The Poisson model also assumes that once expected goal parameters are set, the number of goals scored by each team is independent. Although this is somewhat controlled by using the specific defence and attack ratings, can we really expect the probability of the away team scoring five goals to be the same regardless of whether the home team scored five or nothing at all?
The most significant limitation is the assumption that the variance of goals scored per team is equal to the expected number of goals, a feature of the Poisson distribution. There are clever ways of dealing with this, such as over-dispersed (or under-dispersed) Poisson models and the bivariate Poisson model but discussing these is beyond the scope of this article.
One of the combined effects of these limitations is the lack of predictive power in assessing the 0-0 draw which can be higher or lower than the outcome from a Poisson model. My hunch is the Poisson model tends to understate the possibility of a 0-0 draw for teams with high expected goal parameters.
The actual chance of getting a 0-0 draw may much higher for high goal-scoring teams as they might lower the tempo if the match remains goalless after significant time has passed. Conversely, low scoring teams may have a higher tempo until the first goal is scored. The standard Poisson model would not capture this and hence over-predict the chance of a 0-0 draw. That said, this is just a hunch not based on any test – if anyone is willing to test it and contact me I’d be happy to hear from you.

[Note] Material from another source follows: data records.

-- pv_equiv track=rewrite | github.com/checull/FIndingDodo | scenes.py | build_contiguous_runs
-- ===== SOURCE A (Python) =====
-- def build_contiguous_runs(points):
--     by_row = {}
--     for x, y in points:
--         by_row.setdefault(y, []).append(x)
--     runs = {}
--     for y, xs in by_row.items():
--         xs.sort()
--         start = xs[0]
--         prev = xs[0]
--         row_runs = []
--         for x in xs[1:]:
--             if x == prev + 1:
--                 prev = x
--             else:
--                 row_runs.append((start, prev))
--                 start = prev = x
--         row_runs.append((start, prev))
--         runs[y] = row_runs
--     return runs
-- ===== SOURCE B (Python) =====
-- def build_contiguous_runs(points):
--     by_row = {}
--     for x, y in points:
--         by_row.setdefault(y, []).append(x)
--     runs = {}
--     for y, xs in by_row.items():
--         xs.sort()
--         breaks = [(a, b) for a, b in zip(xs, xs[1:]) if b != a + 1]
--         starts = xs[:1] + [b for a, b in breaks]
--         ends = [a for a, b in breaks] + xs[-1:]
--         runs[y] = list(zip(starts, ends))
--     return runs
-- ===== Notes on version B (the rewrite author's own statement) =====
-- stated objective: idiomatic
-- what changed: A's per-row start/prev state machine is replaced by a break-point formulation: zip each sorted row with its shift, filter the adjacent pairs that are not successors, and zip the run starts (first element plus each break's right value) with the run ends (each break's left value plus the last element).
import Mathlib
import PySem

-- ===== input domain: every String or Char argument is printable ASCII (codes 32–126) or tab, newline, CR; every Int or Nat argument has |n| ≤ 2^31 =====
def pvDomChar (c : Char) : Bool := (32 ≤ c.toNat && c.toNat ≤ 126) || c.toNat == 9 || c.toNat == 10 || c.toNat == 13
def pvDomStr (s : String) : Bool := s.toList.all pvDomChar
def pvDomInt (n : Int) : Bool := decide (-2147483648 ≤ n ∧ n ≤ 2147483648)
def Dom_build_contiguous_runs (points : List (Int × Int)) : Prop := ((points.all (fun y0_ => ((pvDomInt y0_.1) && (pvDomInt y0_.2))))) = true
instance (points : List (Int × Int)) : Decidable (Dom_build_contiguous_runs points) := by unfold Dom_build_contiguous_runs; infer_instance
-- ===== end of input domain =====

-- B replaces A's explicit start/prev run state machine by a break-point formulation
-- (zip adjacent pairs, filter the non-successor pairs, zip run starts with run ends); objective: idiomatic, same cost.

-- ===== PORT A =====
-- A's inner loop over xs[1:] with state (start, prev, row_runs); the [] case is
-- unreachable (every row list built by the grouping pass is nonempty; A indexes xs[0]).
def pvARow (xs : List Int) : List (Int × Int) :=
  match xs with
  | [] => []
  | x :: rest =>
      let st := rest.foldl
        (fun (st : Int × Int × List (Int × Int)) (x : Int) =>
          if x = st.2.1 + 1 then (st.1, x, st.2.2)
          else (x, x, st.2.2 ++ [(st.1, st.2.1)]))
        (x, x, ([] : List (Int × Int)))
      st.2.2 ++ [(st.1, st.2.1)]

def build_contiguous_runs (points : List (Int × Int)) : List (Int × List (Int × Int)) :=
  let by_row := points.foldl
    (fun (d : PySem.Dict Int (List Int)) (p : Int × Int) =>
      d.modify p.2 [] (fun l => l ++ [p.1])) PySem.Dict.empty
  let runs := by_row.items.foldl
    (fun (r : PySem.Dict Int (List (Int × Int))) (q : Int × List Int) =>
      r.insert q.1 (pvARow (PySem.List.sorted q.2 (fun v => v) false))) PySem.Dict.empty
  runs.items

-- ===== PORT B =====
-- B's row computation: breaks = [(a,b) for a,b in zip(xs, xs[1:]) if b != a+1];
-- runs = zip(xs[:1] + [b for _,b in breaks], [a for a,_ in breaks] + xs[-1:]).
def pvBRow (xs : List Int) : List (Int × Int) :=
  let breaks := (xs.zip (PySem.List.slice xs (some 1) none)).filter
    (fun ab => ab.2 != ab.1 + 1)
  let starts := PySem.List.slice xs none (some 1) ++ breaks.map (·.2)
  let ends := breaks.map (·.1) ++ PySem.List.slice xs (some (-1)) none
  starts.zip ends

def build_contiguous_runs_alt (points : List (Int × Int)) : List (Int × List (Int × Int)) :=
  let by_row := points.foldl
    (fun (d : PySem.Dict Int (List Int)) (p : Int × Int) =>
      d.modify p.2 [] (fun l => l ++ [p.1])) PySem.Dict.empty
  let runs := by_row.items.foldl
    (fun (r : PySem.Dict Int (List (Int × Int))) (q : Int × List Int) =>
      r.insert q.1 (pvBRow (PySem.List.sorted q.2 (fun v => v) false))) PySem.Dict.empty
  runs.items

-- ===== PRECONDITION & SPEC =====
def Spec_build_contiguous_runs (points : List (Int × Int)) (out : List (Int × List (Int × Int))) : Prop := out = build_contiguous_runs_alt points
instance (points : List (Int × Int)) (out : List (Int × List (Int × Int))) : Decidable (Spec_build_contiguous_runs points out) := by unfold Spec_build_contiguous_runs; infer_instance

-- ===== CLAIM (what is proved, stated in full; the proofs are below) =====
def Claim_equal_build_contiguous_runs : Prop := ∀ (points : List (Int × Int)), Dom_build_contiguous_runs points → Spec_build_contiguous_runs points (build_contiguous_runs points)

-- ===== LEMMAS AND PROOFS =====

-- A's state machine, written as a recursion on the remaining list (proof device).
def pvG (s p : Int) : List Int → List (Int × Int)
  | [] => [(s, p)]
  | x :: t => if x = p + 1 then pvG s x t else (s, p) :: pvG x x t

lemma pvFoldl_eq_pvG : ∀ (l : List Int) (s p : Int) (rs : List (Int × Int)),
    (let st := l.foldl
        (fun (st : Int × Int × List (Int × Int)) (x : Int) =>
          if x = st.2.1 + 1 then (st.1, x, st.2.2)
          else (x, x, st.2.2 ++ [(st.1, st.2.1)])) (s, p, rs);
      st.2.2 ++ [(st.1, st.2.1)]) = rs ++ pvG s p l := by
  intro l
  induction l with
  | nil => intro s p rs; simp [pvG]
  | cons x t ih =>
      intro s p rs
      by_cases h : x = p + 1
      · simp only [List.foldl_cons, if_pos h, pvG, ih]
      · simp only [List.foldl_cons, if_neg h, pvG, ih, List.append_assoc, List.cons_append, List.nil_append]

lemma pvG_eq_breaks : ∀ (l : List Int) (s p : Int),
    pvG s p l =
      (s :: (((p :: l).zip l).filter (fun ab => ab.2 != ab.1 + 1)).map (·.2)).zip
        ((((p :: l).zip l).filter (fun ab => ab.2 != ab.1 + 1)).map (·.1) ++ [(p :: l).getLastD 0]) := by
  intro l
  induction l with
  | nil => intro s p; simp [pvG]
  | cons x t ih =>
      intro s p
      by_cases h : x = p + 1
      · simp only [pvG, if_pos h]
        rw [ih s x]
        simp [show (x != p + 1) = false by simpa using h]
      · simp only [pvG, if_neg h]
        rw [ih x x]
        simp [show (x != p + 1) = true by simpa using h]

lemma pvLast_slice (x : Int) (l : List Int) :
    PySem.List.slice (x :: l) (some (-1)) none = [(x :: l).getLastD 0] := by
  rw [PySem.List.slice_from_neg_one]
  induction l generalizing x with
  | nil => simp
  | cons y t ih =>
      have : (x :: y :: t).length - 1 = Nat.succ ((y :: t).length - 1) := by
        simp [Nat.succ_eq_add_one]
      rw [this, List.drop_succ_cons, ih y]
      simp

@[simp] lemma pvRow_eq (xs : List Int) : pvARow xs = pvBRow xs := by
  cases xs with
  | nil => rfl
  | cons x l =>
      rw [show pvARow (x :: l) = [] ++ pvG x x l from pvFoldl_eq_pvG l x x []]
      rw [List.nil_append, pvG_eq_breaks l x x]
      simp only [pvBRow, PySem.List.slice_from_one, List.tail_cons, pvLast_slice,
        PySem.List.slice_to (x :: l) (by norm_num : (0:Int) ≤ 1)]
      rfl

-- ===== VERDICT (by name: the statement is the Claim_ definition above) =====
theorem build_contiguous_runs_spec : Claim_equal_build_contiguous_runs := by
  intro points _
  unfold Spec_build_contiguous_runs build_contiguous_runs build_contiguous_runs_alt
  simp only [pvRow_eq]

How to deflate or inflate the probability of a draw
One approach for adjusting probabilities of 0-0 draws is to inflate or deflate the probabilities of such a draw and adjust other predictions accordingly. This can be explained as a five-step process, which is explained here using a simple example:
Step 1: Calculate the per-team expected goal parameters
This is probably the process that takes most of your time unless you have automated the process. Benjamin Cronin explains it excellently in his Poisson distribution article. For the sake of brevity, we are assuming that the final average goal parameters are 1.7 and 1.2 for the home and away team respectively (these are just random figures).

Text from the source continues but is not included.